_Exercise directions:_
Write out, from the entries below, exactly the lines that run between the lines holding "-- main invariant: A's" and "simpa [pvFinishA] using this", inclusive, and stop there.

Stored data

# # # # # # #

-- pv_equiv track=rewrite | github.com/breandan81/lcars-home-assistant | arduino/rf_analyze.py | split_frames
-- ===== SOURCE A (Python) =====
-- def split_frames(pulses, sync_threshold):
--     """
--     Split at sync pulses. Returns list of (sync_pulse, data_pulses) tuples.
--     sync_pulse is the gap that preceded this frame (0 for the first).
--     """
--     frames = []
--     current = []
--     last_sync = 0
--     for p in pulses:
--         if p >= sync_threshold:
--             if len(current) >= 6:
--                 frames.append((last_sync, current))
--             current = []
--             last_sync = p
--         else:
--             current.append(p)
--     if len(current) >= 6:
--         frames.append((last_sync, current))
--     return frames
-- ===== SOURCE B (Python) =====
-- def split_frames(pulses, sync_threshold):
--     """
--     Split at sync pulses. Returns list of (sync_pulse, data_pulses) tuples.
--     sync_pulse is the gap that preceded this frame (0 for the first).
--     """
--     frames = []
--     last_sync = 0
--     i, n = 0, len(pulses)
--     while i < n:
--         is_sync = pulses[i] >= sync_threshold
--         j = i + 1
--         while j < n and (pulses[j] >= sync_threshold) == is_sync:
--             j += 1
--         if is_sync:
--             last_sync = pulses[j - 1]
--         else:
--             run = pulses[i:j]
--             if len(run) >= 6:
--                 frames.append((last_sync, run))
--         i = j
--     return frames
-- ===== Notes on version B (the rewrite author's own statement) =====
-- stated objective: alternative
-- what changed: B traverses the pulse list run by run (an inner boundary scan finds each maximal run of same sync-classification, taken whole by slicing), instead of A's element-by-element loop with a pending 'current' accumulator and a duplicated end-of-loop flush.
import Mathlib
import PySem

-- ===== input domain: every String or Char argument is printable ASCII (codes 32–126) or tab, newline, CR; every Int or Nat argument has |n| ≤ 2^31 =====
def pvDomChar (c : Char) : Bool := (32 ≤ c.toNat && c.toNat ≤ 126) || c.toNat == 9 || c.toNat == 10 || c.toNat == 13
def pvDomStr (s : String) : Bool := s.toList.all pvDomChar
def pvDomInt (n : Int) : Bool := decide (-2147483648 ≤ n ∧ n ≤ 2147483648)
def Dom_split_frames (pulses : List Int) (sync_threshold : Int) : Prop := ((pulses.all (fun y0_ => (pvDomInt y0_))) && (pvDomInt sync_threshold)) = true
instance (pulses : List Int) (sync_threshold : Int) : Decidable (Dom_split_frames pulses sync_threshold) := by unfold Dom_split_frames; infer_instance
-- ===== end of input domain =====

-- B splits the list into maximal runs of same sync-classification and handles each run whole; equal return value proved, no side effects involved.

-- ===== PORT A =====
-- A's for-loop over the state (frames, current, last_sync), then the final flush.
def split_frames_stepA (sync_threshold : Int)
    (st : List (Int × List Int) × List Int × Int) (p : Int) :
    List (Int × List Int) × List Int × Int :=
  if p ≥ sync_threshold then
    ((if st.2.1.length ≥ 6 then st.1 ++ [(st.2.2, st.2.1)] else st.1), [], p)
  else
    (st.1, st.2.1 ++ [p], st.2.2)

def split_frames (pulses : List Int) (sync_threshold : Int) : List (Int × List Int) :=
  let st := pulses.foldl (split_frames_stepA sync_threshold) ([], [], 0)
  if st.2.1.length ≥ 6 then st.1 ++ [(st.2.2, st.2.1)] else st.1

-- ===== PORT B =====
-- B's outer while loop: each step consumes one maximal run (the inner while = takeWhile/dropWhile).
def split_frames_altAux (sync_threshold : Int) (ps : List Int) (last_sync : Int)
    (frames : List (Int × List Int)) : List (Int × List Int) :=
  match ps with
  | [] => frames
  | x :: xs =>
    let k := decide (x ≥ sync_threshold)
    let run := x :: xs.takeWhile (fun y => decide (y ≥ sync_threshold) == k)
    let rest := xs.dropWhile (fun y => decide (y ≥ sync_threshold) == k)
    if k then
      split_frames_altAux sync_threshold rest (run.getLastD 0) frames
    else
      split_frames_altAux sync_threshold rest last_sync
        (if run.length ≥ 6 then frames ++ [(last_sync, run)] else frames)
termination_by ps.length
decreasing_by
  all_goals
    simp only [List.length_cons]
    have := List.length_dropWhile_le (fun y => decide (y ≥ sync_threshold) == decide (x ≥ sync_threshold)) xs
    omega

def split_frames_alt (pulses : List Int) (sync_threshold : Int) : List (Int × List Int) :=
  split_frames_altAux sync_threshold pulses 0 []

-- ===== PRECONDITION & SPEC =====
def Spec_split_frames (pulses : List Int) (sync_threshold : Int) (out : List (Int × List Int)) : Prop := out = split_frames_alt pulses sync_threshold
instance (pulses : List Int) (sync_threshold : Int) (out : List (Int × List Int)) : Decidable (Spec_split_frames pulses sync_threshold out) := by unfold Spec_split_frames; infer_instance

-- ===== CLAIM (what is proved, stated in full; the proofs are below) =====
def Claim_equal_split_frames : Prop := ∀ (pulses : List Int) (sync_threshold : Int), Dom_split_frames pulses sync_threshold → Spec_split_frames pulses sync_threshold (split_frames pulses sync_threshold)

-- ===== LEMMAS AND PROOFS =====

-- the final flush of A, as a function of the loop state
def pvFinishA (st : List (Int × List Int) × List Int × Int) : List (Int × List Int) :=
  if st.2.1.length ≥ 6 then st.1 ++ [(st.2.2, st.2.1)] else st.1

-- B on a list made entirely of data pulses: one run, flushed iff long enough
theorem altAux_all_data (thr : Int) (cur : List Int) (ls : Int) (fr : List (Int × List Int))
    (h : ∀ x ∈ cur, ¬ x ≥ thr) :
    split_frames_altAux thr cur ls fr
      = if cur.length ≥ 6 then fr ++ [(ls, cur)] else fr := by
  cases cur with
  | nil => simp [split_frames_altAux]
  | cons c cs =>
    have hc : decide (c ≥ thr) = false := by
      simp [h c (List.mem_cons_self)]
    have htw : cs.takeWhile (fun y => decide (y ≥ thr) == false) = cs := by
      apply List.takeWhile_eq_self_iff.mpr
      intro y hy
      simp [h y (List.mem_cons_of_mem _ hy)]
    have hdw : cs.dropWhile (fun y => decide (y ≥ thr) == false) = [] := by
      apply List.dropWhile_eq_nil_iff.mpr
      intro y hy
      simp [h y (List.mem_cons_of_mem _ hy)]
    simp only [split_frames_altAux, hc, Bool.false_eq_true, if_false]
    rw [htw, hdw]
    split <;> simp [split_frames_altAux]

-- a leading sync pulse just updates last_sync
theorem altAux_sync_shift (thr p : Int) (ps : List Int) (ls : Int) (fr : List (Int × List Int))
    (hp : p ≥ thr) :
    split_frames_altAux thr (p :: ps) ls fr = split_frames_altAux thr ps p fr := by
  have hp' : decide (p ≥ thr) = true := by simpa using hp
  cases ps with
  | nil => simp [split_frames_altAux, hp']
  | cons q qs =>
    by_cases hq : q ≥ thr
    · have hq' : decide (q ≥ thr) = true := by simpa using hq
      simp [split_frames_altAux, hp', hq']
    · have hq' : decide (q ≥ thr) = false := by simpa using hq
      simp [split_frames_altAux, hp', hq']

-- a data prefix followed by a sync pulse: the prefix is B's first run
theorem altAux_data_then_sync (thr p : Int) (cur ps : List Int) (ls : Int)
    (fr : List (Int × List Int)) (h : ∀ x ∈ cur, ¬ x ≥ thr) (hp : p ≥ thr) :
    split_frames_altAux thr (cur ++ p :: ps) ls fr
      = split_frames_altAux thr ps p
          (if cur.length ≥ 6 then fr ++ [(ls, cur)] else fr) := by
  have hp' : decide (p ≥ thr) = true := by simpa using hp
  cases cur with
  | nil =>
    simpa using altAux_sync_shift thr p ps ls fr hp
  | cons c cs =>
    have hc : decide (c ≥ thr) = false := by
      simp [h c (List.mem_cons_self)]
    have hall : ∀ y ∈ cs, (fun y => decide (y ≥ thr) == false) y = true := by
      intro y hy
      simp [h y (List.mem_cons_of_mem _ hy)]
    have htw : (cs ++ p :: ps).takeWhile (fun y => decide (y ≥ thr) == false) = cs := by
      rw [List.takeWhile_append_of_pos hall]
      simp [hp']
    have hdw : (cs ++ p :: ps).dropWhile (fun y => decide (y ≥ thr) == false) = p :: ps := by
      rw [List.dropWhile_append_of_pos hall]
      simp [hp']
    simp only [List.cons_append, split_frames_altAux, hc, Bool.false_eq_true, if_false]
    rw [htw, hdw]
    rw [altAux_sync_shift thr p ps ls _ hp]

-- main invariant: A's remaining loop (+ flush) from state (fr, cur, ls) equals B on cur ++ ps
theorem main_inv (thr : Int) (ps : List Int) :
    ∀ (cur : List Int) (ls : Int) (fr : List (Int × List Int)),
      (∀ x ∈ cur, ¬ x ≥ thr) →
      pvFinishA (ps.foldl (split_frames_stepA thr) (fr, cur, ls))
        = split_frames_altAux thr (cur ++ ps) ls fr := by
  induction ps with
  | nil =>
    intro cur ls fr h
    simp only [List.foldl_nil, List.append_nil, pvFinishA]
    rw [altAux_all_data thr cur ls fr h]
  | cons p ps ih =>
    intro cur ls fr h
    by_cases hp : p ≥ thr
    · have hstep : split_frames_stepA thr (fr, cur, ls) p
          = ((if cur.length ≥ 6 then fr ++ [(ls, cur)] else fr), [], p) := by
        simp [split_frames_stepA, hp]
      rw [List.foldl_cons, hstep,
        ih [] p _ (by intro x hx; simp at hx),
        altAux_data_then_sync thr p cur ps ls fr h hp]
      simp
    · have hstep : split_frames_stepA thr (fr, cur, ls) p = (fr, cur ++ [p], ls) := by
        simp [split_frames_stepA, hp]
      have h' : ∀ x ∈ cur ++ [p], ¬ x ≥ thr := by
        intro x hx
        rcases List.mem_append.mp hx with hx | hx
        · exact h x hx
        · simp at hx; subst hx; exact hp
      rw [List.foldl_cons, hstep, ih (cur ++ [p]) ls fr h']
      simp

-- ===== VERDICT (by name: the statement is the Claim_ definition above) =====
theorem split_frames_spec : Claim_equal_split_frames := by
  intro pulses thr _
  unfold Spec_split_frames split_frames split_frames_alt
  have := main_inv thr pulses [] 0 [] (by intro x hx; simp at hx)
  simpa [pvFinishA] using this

# # # # # # #

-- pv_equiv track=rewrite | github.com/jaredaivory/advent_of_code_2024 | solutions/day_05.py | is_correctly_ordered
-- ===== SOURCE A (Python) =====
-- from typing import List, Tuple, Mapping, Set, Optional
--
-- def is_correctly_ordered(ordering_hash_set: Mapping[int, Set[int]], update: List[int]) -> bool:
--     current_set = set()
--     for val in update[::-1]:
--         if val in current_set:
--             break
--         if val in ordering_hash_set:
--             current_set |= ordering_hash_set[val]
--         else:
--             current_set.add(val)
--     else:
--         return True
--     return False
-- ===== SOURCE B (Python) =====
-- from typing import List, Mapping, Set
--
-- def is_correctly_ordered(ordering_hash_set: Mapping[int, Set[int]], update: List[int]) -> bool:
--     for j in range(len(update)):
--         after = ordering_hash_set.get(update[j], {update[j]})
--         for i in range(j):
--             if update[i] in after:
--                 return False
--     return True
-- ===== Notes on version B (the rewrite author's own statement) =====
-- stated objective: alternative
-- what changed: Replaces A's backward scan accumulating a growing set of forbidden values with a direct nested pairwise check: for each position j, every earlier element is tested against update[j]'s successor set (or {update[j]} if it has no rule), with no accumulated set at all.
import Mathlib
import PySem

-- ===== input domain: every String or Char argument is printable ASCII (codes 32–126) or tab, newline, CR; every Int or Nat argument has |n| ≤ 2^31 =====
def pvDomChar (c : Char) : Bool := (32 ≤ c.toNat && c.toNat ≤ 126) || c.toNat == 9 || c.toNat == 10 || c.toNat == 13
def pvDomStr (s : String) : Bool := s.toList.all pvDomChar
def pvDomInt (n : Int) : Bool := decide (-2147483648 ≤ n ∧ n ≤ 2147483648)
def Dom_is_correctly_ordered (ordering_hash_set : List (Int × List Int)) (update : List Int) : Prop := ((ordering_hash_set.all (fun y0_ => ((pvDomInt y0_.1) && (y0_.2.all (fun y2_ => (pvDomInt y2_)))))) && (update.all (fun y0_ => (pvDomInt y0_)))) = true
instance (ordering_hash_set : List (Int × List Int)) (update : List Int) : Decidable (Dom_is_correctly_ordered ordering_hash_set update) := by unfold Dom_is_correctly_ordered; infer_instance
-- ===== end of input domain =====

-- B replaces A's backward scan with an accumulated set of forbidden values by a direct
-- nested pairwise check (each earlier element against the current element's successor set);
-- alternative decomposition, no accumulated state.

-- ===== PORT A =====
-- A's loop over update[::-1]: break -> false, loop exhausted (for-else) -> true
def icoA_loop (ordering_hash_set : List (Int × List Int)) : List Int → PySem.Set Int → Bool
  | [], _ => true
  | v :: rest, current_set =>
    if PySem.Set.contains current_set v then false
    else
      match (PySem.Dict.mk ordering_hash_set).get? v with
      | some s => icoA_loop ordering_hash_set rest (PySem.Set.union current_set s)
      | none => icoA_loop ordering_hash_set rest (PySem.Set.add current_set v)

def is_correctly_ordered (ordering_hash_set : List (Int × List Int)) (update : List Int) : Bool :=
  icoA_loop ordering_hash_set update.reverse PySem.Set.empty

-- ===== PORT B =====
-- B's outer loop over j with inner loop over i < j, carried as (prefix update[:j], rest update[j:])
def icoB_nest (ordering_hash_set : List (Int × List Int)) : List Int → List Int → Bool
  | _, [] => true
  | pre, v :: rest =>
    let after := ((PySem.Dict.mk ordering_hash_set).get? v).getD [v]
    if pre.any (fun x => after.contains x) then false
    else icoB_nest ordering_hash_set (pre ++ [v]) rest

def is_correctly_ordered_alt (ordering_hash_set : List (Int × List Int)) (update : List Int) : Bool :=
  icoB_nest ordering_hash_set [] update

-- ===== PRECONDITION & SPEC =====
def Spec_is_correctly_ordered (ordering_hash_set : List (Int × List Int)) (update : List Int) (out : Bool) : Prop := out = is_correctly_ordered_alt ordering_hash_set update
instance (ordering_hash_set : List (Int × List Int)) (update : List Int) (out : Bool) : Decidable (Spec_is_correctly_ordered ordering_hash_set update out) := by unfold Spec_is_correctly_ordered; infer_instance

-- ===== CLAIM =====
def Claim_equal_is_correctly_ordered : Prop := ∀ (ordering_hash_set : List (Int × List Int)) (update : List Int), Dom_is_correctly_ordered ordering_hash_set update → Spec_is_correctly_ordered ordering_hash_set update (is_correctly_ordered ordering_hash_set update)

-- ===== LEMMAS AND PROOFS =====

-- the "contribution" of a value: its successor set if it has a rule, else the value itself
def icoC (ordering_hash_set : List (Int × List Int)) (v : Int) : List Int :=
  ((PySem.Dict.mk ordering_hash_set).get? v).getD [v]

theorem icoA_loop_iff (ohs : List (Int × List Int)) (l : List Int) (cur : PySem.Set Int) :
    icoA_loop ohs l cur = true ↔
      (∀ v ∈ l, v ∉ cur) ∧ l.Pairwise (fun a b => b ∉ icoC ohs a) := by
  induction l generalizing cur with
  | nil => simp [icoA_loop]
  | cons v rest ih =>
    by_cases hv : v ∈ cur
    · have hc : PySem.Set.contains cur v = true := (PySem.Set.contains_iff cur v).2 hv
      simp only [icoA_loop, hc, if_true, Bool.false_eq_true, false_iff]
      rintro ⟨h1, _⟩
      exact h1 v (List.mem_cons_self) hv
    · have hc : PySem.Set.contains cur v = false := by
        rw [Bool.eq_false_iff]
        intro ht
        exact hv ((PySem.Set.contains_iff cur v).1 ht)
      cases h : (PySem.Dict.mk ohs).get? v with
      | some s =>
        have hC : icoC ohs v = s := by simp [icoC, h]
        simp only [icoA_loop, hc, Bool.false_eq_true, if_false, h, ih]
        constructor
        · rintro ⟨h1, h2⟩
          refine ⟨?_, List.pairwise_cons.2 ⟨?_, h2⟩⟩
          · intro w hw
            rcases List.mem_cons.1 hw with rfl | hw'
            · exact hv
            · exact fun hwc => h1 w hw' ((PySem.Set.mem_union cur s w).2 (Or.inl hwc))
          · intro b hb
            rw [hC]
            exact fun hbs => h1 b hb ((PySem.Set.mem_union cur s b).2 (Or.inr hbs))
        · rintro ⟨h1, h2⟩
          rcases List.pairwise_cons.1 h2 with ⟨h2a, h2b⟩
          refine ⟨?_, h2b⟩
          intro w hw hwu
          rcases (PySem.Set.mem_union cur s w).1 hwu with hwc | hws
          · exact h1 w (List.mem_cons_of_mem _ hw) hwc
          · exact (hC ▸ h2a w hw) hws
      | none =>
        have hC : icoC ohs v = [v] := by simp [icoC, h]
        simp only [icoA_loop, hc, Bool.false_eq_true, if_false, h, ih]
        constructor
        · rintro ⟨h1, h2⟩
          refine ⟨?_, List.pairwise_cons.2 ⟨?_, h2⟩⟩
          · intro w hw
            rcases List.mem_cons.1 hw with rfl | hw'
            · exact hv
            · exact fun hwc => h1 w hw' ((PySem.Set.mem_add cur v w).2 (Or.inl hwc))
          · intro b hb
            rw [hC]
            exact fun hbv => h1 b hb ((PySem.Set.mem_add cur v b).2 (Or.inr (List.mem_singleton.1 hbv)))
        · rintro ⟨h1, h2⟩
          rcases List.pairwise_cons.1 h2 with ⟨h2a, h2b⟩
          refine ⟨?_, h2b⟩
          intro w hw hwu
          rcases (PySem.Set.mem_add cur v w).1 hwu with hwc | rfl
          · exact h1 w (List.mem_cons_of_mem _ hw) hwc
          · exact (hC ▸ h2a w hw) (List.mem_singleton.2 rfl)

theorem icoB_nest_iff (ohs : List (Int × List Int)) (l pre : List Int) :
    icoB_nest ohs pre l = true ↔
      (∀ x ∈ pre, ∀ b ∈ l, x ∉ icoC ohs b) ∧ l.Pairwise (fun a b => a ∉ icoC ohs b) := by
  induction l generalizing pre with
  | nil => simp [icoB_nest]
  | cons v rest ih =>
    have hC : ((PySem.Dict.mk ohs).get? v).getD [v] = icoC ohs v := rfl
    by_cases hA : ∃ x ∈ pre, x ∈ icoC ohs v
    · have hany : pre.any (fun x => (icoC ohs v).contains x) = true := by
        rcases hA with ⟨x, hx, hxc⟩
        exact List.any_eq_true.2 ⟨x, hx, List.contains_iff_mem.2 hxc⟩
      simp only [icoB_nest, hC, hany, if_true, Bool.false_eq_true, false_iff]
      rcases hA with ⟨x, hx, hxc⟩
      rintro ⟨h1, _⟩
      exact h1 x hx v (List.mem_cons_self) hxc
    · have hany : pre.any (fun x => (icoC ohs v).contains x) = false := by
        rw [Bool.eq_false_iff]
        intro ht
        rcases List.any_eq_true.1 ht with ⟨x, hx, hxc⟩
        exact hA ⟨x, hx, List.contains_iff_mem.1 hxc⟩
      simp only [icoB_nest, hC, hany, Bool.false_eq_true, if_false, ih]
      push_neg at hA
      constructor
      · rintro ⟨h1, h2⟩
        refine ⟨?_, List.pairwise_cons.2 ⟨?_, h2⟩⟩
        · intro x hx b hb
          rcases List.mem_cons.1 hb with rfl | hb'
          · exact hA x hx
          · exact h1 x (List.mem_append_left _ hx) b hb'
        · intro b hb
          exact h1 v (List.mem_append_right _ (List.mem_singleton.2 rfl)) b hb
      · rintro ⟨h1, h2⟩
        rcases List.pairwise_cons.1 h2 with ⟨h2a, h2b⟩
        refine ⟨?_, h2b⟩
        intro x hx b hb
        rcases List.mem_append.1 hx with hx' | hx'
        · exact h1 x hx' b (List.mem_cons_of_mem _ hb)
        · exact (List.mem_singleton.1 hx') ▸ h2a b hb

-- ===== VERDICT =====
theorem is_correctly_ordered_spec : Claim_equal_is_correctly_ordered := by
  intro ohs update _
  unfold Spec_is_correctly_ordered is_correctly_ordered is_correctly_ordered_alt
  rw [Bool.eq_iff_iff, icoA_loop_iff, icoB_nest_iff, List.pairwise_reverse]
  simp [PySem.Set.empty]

# # # # # # #

_Answer to the exercise:_
-- main invariant: A's remaining loop (+ flush) from state (fr, cur, ls) equals B on cur ++ ps
theorem main_inv (thr : Int) (ps : List Int) :
    ∀ (cur : List Int) (ls : Int) (fr : List (Int × List Int)),
      (∀ x ∈ cur, ¬ x ≥ thr) →
      pvFinishA (ps.foldl (split_frames_stepA thr) (fr, cur, ls))
        = split_frames_altAux thr (cur ++ ps) ls fr := by
  induction ps with
  | nil =>
    intro cur ls fr h
    simp only [List.foldl_nil, List.append_nil, pvFinishA]
    rw [altAux_all_data thr cur ls fr h]
  | cons p ps ih =>
    intro cur ls fr h
    by_cases hp : p ≥ thr
    · have hstep : split_frames_stepA thr (fr, cur, ls) p
          = ((if cur.length ≥ 6 then fr ++ [(ls, cur)] else fr), [], p) := by
        simp [split_frames_stepA, hp]
      rw [List.foldl_cons, hstep,
        ih [] p _ (by intro x hx; simp at hx),
        altAux_data_then_sync thr p cur ps ls fr h hp]
      simp
    · have hstep : split_frames_stepA thr (fr, cur, ls) p = (fr, cur ++ [p], ls) := by
        simp [split_frames_stepA, hp]
      have h' : ∀ x ∈ cur ++ [p], ¬ x ≥ thr := by
        intro x hx
        rcases List.mem_append.mp hx with hx | hx
        · exact h x hx
        · simp at hx; subst hx; exact hp
      rw [List.foldl_cons, hstep, ih (cur ++ [p]) ls fr h']
      simp

-- ===== VERDICT (by name: the statement is the Claim_ definition above) =====
theorem split_frames_spec : Claim_equal_split_frames := by
  intro pulses thr _
  unfold Spec_split_frames split_frames split_frames_alt
  have := main_inv thr pulses [] 0 [] (by intro x hx; simp at hx)
  simpa [pvFinishA] using this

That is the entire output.